*Task statement*
Copy out the lines of the records below, and only those lines, from the one with "def pvDomInt (n" through the one with "-- ===== PORT A", exactly as they appear.

*Records*
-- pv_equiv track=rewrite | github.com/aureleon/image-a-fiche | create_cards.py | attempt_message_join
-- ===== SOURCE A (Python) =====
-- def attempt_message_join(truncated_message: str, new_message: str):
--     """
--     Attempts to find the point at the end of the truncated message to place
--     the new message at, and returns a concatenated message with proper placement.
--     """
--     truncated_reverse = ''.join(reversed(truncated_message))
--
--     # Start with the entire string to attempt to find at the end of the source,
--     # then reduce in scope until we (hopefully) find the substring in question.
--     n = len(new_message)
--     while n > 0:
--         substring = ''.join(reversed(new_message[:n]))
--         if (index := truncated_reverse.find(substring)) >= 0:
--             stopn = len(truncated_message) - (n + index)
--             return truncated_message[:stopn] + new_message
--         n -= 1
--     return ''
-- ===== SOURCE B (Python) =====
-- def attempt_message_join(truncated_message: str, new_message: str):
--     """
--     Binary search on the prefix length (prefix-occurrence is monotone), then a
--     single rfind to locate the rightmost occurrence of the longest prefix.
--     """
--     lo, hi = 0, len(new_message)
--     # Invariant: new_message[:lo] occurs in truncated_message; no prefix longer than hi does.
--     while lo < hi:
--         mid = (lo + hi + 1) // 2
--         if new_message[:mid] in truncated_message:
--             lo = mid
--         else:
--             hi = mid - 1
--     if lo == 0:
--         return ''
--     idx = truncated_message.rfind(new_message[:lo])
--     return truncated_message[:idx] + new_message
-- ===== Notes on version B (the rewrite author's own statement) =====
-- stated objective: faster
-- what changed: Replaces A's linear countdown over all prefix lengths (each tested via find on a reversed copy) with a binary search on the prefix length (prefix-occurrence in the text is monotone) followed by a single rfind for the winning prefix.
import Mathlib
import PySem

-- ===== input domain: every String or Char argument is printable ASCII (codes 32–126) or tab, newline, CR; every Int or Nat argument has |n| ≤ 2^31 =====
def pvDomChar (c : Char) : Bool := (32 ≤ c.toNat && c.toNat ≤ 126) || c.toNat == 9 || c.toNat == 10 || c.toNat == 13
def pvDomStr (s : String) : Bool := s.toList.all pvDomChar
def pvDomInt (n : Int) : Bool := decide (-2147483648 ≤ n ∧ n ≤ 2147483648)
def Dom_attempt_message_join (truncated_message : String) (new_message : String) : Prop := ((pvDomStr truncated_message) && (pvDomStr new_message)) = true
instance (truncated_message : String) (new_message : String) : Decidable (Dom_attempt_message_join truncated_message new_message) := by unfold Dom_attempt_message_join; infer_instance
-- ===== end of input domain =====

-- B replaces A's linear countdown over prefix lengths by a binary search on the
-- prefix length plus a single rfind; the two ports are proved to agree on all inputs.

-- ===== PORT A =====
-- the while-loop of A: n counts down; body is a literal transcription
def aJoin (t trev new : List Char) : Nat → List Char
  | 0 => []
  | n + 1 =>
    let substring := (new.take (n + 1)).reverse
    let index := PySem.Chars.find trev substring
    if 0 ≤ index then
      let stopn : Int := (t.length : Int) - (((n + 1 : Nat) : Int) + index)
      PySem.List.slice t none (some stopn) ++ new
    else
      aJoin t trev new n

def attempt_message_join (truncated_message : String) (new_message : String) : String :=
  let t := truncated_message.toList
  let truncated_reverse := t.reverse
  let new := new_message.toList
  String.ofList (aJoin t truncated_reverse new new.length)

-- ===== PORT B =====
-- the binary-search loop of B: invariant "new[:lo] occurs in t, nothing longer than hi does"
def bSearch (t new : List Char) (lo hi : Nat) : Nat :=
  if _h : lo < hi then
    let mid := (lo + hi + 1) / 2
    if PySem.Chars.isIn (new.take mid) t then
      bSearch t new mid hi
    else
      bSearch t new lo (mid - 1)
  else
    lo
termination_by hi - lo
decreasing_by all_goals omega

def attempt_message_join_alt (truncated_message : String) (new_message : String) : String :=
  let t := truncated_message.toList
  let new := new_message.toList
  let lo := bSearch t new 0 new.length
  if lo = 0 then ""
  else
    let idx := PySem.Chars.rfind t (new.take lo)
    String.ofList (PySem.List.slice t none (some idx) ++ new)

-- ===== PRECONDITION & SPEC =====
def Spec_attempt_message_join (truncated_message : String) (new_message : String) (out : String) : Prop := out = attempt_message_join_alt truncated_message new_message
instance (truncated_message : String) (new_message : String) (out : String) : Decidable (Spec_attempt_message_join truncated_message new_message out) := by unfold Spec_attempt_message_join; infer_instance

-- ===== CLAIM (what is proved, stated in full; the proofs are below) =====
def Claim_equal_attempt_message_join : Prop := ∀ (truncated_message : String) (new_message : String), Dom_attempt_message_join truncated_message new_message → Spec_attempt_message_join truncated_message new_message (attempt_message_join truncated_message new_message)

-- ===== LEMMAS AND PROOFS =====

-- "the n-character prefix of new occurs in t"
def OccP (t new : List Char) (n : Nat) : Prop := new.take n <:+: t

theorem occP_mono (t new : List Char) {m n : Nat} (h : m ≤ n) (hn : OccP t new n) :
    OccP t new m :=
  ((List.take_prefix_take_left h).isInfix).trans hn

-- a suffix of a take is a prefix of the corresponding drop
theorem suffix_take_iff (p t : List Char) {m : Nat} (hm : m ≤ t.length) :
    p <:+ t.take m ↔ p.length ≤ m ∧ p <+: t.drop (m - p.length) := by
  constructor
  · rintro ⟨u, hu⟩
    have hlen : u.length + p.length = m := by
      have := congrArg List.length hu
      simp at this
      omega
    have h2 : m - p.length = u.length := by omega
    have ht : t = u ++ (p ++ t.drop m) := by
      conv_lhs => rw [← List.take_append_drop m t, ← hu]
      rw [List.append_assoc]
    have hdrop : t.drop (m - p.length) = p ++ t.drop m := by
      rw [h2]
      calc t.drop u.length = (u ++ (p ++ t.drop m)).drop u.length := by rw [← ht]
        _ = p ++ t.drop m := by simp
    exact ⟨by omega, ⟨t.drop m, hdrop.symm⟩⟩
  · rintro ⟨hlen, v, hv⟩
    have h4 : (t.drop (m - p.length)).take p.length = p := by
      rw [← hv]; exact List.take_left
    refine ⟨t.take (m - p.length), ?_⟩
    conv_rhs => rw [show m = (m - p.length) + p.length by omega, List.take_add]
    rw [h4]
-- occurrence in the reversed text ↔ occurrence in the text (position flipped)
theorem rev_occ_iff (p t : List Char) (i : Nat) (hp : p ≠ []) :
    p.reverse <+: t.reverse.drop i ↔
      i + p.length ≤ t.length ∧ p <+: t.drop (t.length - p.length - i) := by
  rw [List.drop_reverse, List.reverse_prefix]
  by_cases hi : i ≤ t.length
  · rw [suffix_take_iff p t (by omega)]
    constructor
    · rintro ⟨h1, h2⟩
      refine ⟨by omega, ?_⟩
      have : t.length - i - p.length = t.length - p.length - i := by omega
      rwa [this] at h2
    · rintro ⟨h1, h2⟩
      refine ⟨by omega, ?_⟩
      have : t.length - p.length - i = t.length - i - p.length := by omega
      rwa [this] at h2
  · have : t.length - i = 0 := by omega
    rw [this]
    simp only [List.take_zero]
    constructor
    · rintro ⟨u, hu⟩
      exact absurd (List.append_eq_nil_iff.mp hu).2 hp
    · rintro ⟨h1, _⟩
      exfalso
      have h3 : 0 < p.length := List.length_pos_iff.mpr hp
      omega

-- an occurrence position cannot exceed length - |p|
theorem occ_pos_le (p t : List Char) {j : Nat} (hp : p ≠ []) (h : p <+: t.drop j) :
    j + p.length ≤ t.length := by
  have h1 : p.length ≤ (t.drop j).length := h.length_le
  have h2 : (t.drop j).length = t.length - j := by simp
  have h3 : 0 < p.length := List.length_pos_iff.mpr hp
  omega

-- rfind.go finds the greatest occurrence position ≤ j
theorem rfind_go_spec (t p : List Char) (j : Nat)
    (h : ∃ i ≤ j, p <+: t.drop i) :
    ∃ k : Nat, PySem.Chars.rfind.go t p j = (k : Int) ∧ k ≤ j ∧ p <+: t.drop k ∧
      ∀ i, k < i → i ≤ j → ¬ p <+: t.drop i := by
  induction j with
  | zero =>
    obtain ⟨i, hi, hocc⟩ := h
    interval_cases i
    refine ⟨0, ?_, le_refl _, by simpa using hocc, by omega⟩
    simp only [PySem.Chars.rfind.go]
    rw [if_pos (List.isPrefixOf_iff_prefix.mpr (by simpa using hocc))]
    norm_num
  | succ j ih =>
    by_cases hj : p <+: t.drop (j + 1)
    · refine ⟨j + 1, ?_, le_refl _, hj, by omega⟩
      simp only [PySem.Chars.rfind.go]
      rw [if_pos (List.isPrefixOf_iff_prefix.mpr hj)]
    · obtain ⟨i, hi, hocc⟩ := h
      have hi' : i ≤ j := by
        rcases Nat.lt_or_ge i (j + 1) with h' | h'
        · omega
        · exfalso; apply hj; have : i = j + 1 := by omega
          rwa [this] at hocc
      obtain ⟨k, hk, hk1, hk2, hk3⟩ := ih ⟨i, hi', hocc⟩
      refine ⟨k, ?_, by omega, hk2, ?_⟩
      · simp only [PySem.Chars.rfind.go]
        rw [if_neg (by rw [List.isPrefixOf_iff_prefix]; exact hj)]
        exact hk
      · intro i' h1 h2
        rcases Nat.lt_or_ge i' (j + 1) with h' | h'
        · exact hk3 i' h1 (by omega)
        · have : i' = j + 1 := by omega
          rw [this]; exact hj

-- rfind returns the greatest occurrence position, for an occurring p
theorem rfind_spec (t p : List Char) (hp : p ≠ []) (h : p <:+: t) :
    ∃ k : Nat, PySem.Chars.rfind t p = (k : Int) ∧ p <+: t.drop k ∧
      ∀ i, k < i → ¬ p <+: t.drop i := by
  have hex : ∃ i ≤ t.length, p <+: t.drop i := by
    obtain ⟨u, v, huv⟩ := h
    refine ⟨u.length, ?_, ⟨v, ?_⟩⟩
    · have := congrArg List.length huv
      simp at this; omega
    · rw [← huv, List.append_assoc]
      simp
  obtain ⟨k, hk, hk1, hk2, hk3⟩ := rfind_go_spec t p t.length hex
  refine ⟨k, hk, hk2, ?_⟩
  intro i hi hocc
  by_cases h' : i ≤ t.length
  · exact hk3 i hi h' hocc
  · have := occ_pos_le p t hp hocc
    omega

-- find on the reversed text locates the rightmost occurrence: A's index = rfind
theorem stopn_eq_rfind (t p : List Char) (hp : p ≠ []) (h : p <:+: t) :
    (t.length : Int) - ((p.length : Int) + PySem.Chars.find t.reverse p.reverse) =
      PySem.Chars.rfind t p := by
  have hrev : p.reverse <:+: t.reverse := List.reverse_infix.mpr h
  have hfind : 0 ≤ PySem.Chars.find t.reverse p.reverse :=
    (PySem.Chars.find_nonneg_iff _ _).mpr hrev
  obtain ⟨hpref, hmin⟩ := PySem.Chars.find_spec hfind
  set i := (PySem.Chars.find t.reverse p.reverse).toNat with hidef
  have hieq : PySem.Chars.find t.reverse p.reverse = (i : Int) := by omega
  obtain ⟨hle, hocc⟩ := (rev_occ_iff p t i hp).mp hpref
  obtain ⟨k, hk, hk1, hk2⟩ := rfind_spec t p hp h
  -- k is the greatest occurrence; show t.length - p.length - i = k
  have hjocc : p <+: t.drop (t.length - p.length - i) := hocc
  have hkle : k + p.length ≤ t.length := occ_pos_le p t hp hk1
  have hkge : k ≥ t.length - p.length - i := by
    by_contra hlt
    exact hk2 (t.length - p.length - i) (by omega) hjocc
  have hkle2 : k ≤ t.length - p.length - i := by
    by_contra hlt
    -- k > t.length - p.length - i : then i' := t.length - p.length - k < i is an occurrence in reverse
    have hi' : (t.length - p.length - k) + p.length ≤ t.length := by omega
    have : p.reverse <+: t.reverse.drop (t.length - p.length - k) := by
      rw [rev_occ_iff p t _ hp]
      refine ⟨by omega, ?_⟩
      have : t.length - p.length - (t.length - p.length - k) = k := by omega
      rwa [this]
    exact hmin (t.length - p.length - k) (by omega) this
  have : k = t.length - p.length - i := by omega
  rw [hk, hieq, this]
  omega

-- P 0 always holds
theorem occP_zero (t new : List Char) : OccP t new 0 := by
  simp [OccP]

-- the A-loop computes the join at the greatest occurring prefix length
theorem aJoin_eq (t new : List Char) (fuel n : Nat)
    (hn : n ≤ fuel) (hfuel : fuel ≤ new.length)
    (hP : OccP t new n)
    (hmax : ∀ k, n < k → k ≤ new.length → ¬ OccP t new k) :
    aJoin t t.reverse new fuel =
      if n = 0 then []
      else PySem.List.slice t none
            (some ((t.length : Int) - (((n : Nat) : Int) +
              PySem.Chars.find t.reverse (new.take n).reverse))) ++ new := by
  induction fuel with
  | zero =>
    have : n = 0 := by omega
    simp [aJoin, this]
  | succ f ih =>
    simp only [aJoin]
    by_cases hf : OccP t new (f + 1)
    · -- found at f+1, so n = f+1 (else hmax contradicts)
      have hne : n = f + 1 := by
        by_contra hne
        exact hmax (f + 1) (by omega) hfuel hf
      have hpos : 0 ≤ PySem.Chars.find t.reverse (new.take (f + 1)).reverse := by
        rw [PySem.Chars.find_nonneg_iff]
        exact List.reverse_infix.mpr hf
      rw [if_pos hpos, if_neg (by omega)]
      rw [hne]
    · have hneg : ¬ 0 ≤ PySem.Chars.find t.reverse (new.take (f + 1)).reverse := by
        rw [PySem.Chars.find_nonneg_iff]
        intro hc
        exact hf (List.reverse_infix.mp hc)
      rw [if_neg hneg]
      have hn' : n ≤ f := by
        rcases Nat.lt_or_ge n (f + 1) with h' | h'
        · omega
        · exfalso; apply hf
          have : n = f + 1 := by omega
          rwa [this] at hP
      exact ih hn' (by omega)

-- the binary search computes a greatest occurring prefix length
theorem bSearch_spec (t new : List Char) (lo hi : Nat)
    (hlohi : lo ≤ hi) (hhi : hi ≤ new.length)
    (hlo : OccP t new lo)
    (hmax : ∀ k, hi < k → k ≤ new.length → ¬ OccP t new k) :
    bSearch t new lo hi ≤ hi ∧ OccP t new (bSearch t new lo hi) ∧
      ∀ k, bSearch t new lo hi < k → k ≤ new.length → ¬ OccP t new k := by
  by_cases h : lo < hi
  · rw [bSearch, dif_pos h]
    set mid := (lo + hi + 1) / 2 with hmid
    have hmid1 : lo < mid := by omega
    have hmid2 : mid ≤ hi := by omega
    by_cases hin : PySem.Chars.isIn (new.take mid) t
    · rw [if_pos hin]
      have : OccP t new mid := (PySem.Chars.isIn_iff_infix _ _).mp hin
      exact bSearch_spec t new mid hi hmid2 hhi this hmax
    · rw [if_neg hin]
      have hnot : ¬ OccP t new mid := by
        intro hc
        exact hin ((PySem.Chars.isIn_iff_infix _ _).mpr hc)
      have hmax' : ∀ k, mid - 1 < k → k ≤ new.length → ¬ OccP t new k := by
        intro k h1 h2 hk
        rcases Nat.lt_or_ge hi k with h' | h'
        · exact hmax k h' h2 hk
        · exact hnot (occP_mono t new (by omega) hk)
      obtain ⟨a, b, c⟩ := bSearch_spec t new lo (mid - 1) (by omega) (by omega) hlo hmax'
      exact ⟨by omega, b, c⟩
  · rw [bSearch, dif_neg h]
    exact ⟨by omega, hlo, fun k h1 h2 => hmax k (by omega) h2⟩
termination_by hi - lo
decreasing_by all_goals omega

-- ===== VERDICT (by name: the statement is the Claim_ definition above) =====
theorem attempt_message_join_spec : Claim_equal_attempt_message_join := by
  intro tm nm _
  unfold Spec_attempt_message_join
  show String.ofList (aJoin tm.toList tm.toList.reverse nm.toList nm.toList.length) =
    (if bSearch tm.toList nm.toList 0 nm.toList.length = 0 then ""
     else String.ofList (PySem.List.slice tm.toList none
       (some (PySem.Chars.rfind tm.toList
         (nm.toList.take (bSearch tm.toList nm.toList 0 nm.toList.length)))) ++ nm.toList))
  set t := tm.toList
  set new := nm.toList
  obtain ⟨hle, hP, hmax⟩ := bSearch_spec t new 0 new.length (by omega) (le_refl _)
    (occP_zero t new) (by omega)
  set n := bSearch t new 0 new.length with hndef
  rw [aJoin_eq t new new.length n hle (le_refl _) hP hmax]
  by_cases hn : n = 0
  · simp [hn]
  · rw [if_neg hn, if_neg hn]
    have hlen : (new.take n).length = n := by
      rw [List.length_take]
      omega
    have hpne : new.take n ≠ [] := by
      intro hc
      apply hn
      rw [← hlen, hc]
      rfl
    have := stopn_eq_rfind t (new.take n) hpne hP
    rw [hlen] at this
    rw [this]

*Problem solution*
def pvDomInt (n : Int) : Bool := decide (-2147483648 ≤ n ∧ n ≤ 2147483648)
def Dom_attempt_message_join (truncated_message : String) (new_message : String) : Prop := ((pvDomStr truncated_message) && (pvDomStr new_message)) = true
instance (truncated_message : String) (new_message : String) : Decidable (Dom_attempt_message_join truncated_message new_message) := by unfold Dom_attempt_message_join; infer_instance
-- ===== end of input domain =====

-- B replaces A's linear countdown over prefix lengths by a binary search on the
-- prefix length plus a single rfind; the two ports are proved to agree on all inputs.

-- ===== PORT A =====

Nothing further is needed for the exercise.